> What you have to do
What do the lines from the top of the data through the line with "-- A: iterate" say? Quote them exactly and include both ends.

⁂

-- pv_equiv track=rewrite | github.com/MR-Raven/Scrabble | hashing.py | hashFunc
-- ===== SOURCE A (Python) =====
-- def hashFunc(word): # Making something trickier doesn't make sence not mainly but also in case of removing huge dictionary
--     hashCode = 0
--     module = 1000000007
--     power = 1
--     for letter in range(len(word) - 1, -1, -1):
--         hashCode += (ord(word[letter]) - ord('a') + 1) * power
--         hashCode %= module
--         power *= 26
--     return hashCode
-- ===== SOURCE B (Python) =====
-- def hashFunc(word):
--     module = 1000000007
--     hashCode = 0
--     for ch in word:
--         hashCode = (hashCode * 26 + ord(ch) - 96) % module
--     return hashCode
-- ===== Notes on version B (the rewrite author's own statement) =====
-- stated objective: faster
-- what changed: Replaces A's right-to-left loop with an ever-growing unreduced bignum power (power *= 26) by a left-to-right Horner evaluation whose accumulator is reduced mod 1000000007 each step, keeping every intermediate bounded.
import Mathlib
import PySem

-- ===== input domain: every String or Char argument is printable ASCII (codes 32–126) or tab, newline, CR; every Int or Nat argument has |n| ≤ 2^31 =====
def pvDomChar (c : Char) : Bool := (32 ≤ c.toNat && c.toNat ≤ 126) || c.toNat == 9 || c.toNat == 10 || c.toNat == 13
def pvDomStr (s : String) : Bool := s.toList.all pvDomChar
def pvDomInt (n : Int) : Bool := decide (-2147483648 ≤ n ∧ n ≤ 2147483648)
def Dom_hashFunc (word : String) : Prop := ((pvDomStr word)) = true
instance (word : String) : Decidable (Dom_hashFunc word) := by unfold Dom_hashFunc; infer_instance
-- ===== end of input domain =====

-- B replaces A's ever-growing bignum power (power *= 26, never reduced) by a left-to-right
-- Horner loop that keeps the accumulator below the modulus: O(n) word-size ops instead of
-- O(n^2)-bit bignum arithmetic. Return values are identical.

-- ===== PORT A =====
-- A: iterate letter = len(word)-1 .. 0, accumulate (ord(word[letter]) - ord('a') + 1) * power,
--    reducing hashCode (but not power) mod 1000000007 each step.
def hashFunc (word : String) : Int :=
  let cs := word.toList
  let module : Int := 1000000007
  let st := (PySem.List.pyRange ((cs.length : Int) - 1) (-1) (-1)).foldl
    (fun (st : Int × Int) letter =>
      let c := PySem.List.pyGetD cs letter ' '
      (PySem.Int.mod (st.1 + ((c.toNat : Int) - ('a'.toNat : Int) + 1) * st.2) module,
       st.2 * 26))
    (0, 1)
  st.1

-- ===== PORT B =====
-- B: forward Horner with the accumulator reduced each step.
def hashFunc_alt (word : String) : Int :=
  word.toList.foldl
    (fun hashCode c => PySem.Int.mod (hashCode * 26 + ((c.toNat : Int) - 96)) 1000000007)
    0

-- ===== PRECONDITION & SPEC =====
def Spec_hashFunc (word : String) (out : Int) : Prop := out = hashFunc_alt word
instance (word : String) (out : Int) : Decidable (Spec_hashFunc word out) := by unfold Spec_hashFunc; infer_instance

-- ===== CLAIM (what is proved, stated in full; the proofs are below) =====
def Claim_equal_hashFunc : Prop := ∀ (word : String), Dom_hashFunc word → Spec_hashFunc word (hashFunc word)

-- ===== LEMMAS AND PROOFS =====

-- letter value, and the unreduced place-value polynomial with lowest weight first
def pvVal (c : Char) : Int := (c.toNat : Int) - 96

def pvT : List Char → Int
  | [] => 0
  | c :: t => pvVal c + 26 * pvT t

theorem pvT_append_singleton (l : List Char) (c : Char) :
    pvT (l ++ [c]) = pvT l + pvVal c * 26 ^ l.length := by
  induction l with
  | nil => simp [pvT]
  | cons x t ih => simp [pvT, ih, pow_succ]; ring

-- A's index loop is a fold over the reversed character list
theorem pvA_fold_reverse {β : Type} (cs : List Char) (g : β → Char → β) (init : β) :
    (PySem.List.pyRange ((cs.length : Int) - 1) (-1) (-1)).foldl
      (fun st i => g st (PySem.List.pyGetD cs i ' ')) init
    = cs.reverse.foldl g init := by
  have h1 : PySem.List.pyRange ((cs.length : Int) - 1) (-1) (-1)
      = (PySem.List.pyRange 0 (cs.length : Int) 1).reverse := by
    have := PySem.List.pyRange_neg_one_eq_reverse ((cs.length : Int) - 1) (-1)
    simpa using this
  rw [h1, ← List.foldl_map, List.map_reverse,
      PySem.List.map_pyGetD_pyRange_zero' cs ' ']

theorem pvMod_add_left (a x p : Int) : (a % p + x) % p = (a + x) % p := by
  conv_rhs => rw [Int.add_emod]
  rw [Int.add_emod (a % p) x, Int.emod_emod_of_dvd _ dvd_rfl]

theorem pvMod_mul_add (a x p : Int) : (a % p * 26 + x) % p = (a * 26 + x) % p := by
  rw [Int.add_emod, Int.mul_emod, Int.emod_emod_of_dvd _ dvd_rfl, ← Int.mul_emod,
      ← Int.add_emod]

-- A's loop invariant: reduced accumulator plus pw times the remaining polynomial
theorem pvA_loop (l : List Char) : ∀ (h pw : Int),
    ((l.foldl
      (fun (st : Int × Int) c => ((st.1 + pvVal c * st.2) % 1000000007, st.2 * 26))
      (h % 1000000007, pw)).1) = (h + pw * pvT l) % 1000000007 := by
  induction l with
  | nil => intro h pw; simp [pvT]
  | cons c t ih =>
    intro h pw
    simp only [List.foldl_cons, pvMod_add_left]
    rw [ih (h + pvVal c * pw) (pw * 26)]
    have : h + pvVal c * pw + pw * 26 * pvT t = h + pw * pvT (c :: t) := by
      rw [pvT]; ring
    rw [this]

-- B's loop invariant: Horner with reduction equals reduction of plain Horner
theorem pvB_loop (l : List Char) : ∀ (h : Int),
    l.foldl (fun hashCode c => (hashCode * 26 + pvVal c) % 1000000007) (h % 1000000007)
    = (l.foldl (fun hashCode c => hashCode * 26 + pvVal c) h) % 1000000007 := by
  induction l with
  | nil => intro h; simp
  | cons c t ih =>
    intro h
    simp only [List.foldl_cons, pvMod_mul_add]
    exact ih (h * 26 + pvVal c)

-- plain Horner computes the reversed polynomial
theorem pvHorner_eq (l : List Char) : ∀ (h : Int),
    l.foldl (fun hashCode c => hashCode * 26 + pvVal c) h
    = h * 26 ^ l.length + pvT l.reverse := by
  induction l with
  | nil => intro h; simp [pvT]
  | cons c t ih =>
    intro h
    simp only [List.foldl_cons, ih, List.reverse_cons, pvT_append_singleton,
      List.length_reverse, List.length_cons, pow_succ]
    ring

-- ===== VERDICT (by name: the statement is the Claim_ definition above) =====
theorem hashFunc_spec : Claim_equal_hashFunc := by
  intro word _
  unfold Spec_hashFunc hashFunc hashFunc_alt
  simp only []
  have hfa : (fun (st : Int × Int) (c : Char) =>
        (PySem.Int.mod (st.1 + ((c.toNat : Int) - ('a'.toNat : Int) + 1) * st.2) 1000000007,
         st.2 * 26))
      = (fun (st : Int × Int) c => ((st.1 + pvVal c * st.2) % 1000000007, st.2 * 26)) := by
    funext st c
    have h97 : (('a'.toNat : Int)) = 97 := rfl
    rw [PySem.Int.mod_eq_emod_of_pos (by norm_num), h97]
    simp only [pvVal]
    ring_nf
  have hfb : (fun (hashCode : Int) (c : Char) =>
        PySem.Int.mod (hashCode * 26 + ((c.toNat : Int) - 96)) 1000000007)
      = (fun (hashCode : Int) c => (hashCode * 26 + pvVal c) % 1000000007) := by
    funext hashCode c
    rw [PySem.Int.mod_eq_emod_of_pos (by norm_num)]
    simp only [pvVal]
  rw [pvA_fold_reverse word.toList
        (fun (st : Int × Int) c =>
          (PySem.Int.mod (st.1 + ((c.toNat : Int) - ('a'.toNat : Int) + 1) * st.2) 1000000007,
           st.2 * 26)) (0, 1)]
  simp only [hfa, hfb]
  have h0 : ((0 : Int), (1 : Int)) = ((0 : Int) % 1000000007, (1 : Int)) := by norm_num
  rw [h0, pvA_loop word.toList.reverse 0 1]
  have h0' : (0 : Int) = (0 : Int) % 1000000007 := by norm_num
  rw [h0', pvB_loop word.toList 0, pvHorner_eq]
  simp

⁂

> Task result
-- pv_equiv track=rewrite | github.com/MR-Raven/Scrabble | hashing.py | hashFunc
-- ===== SOURCE A (Python) =====
-- def hashFunc(word): # Making something trickier doesn't make sence not mainly but also in case of removing huge dictionary
--     hashCode = 0
--     module = 1000000007
--     power = 1
--     for letter in range(len(word) - 1, -1, -1):
--         hashCode += (ord(word[letter]) - ord('a') + 1) * power
--         hashCode %= module
--         power *= 26
--     return hashCode
-- ===== SOURCE B (Python) =====
-- def hashFunc(word):
--     module = 1000000007
--     hashCode = 0
--     for ch in word:
--         hashCode = (hashCode * 26 + ord(ch) - 96) % module
--     return hashCode
-- ===== Notes on version B (the rewrite author's own statement) =====
-- stated objective: faster
-- what changed: Replaces A's right-to-left loop with an ever-growing unreduced bignum power (power *= 26) by a left-to-right Horner evaluation whose accumulator is reduced mod 1000000007 each step, keeping every intermediate bounded.
import Mathlib
import PySem

-- ===== input domain: every String or Char argument is printable ASCII (codes 32–126) or tab, newline, CR; every Int or Nat argument has |n| ≤ 2^31 =====
def pvDomChar (c : Char) : Bool := (32 ≤ c.toNat && c.toNat ≤ 126) || c.toNat == 9 || c.toNat == 10 || c.toNat == 13
def pvDomStr (s : String) : Bool := s.toList.all pvDomChar
def pvDomInt (n : Int) : Bool := decide (-2147483648 ≤ n ∧ n ≤ 2147483648)
def Dom_hashFunc (word : String) : Prop := ((pvDomStr word)) = true
instance (word : String) : Decidable (Dom_hashFunc word) := by unfold Dom_hashFunc; infer_instance
-- ===== end of input domain =====

-- B replaces A's ever-growing bignum power (power *= 26, never reduced) by a left-to-right
-- Horner loop that keeps the accumulator below the modulus: O(n) word-size ops instead of
-- O(n^2)-bit bignum arithmetic. Return values are identical.

-- ===== PORT A =====
-- A: iterate letter = len(word)-1 .. 0, accumulate (ord(word[letter]) - ord('a') + 1) * power,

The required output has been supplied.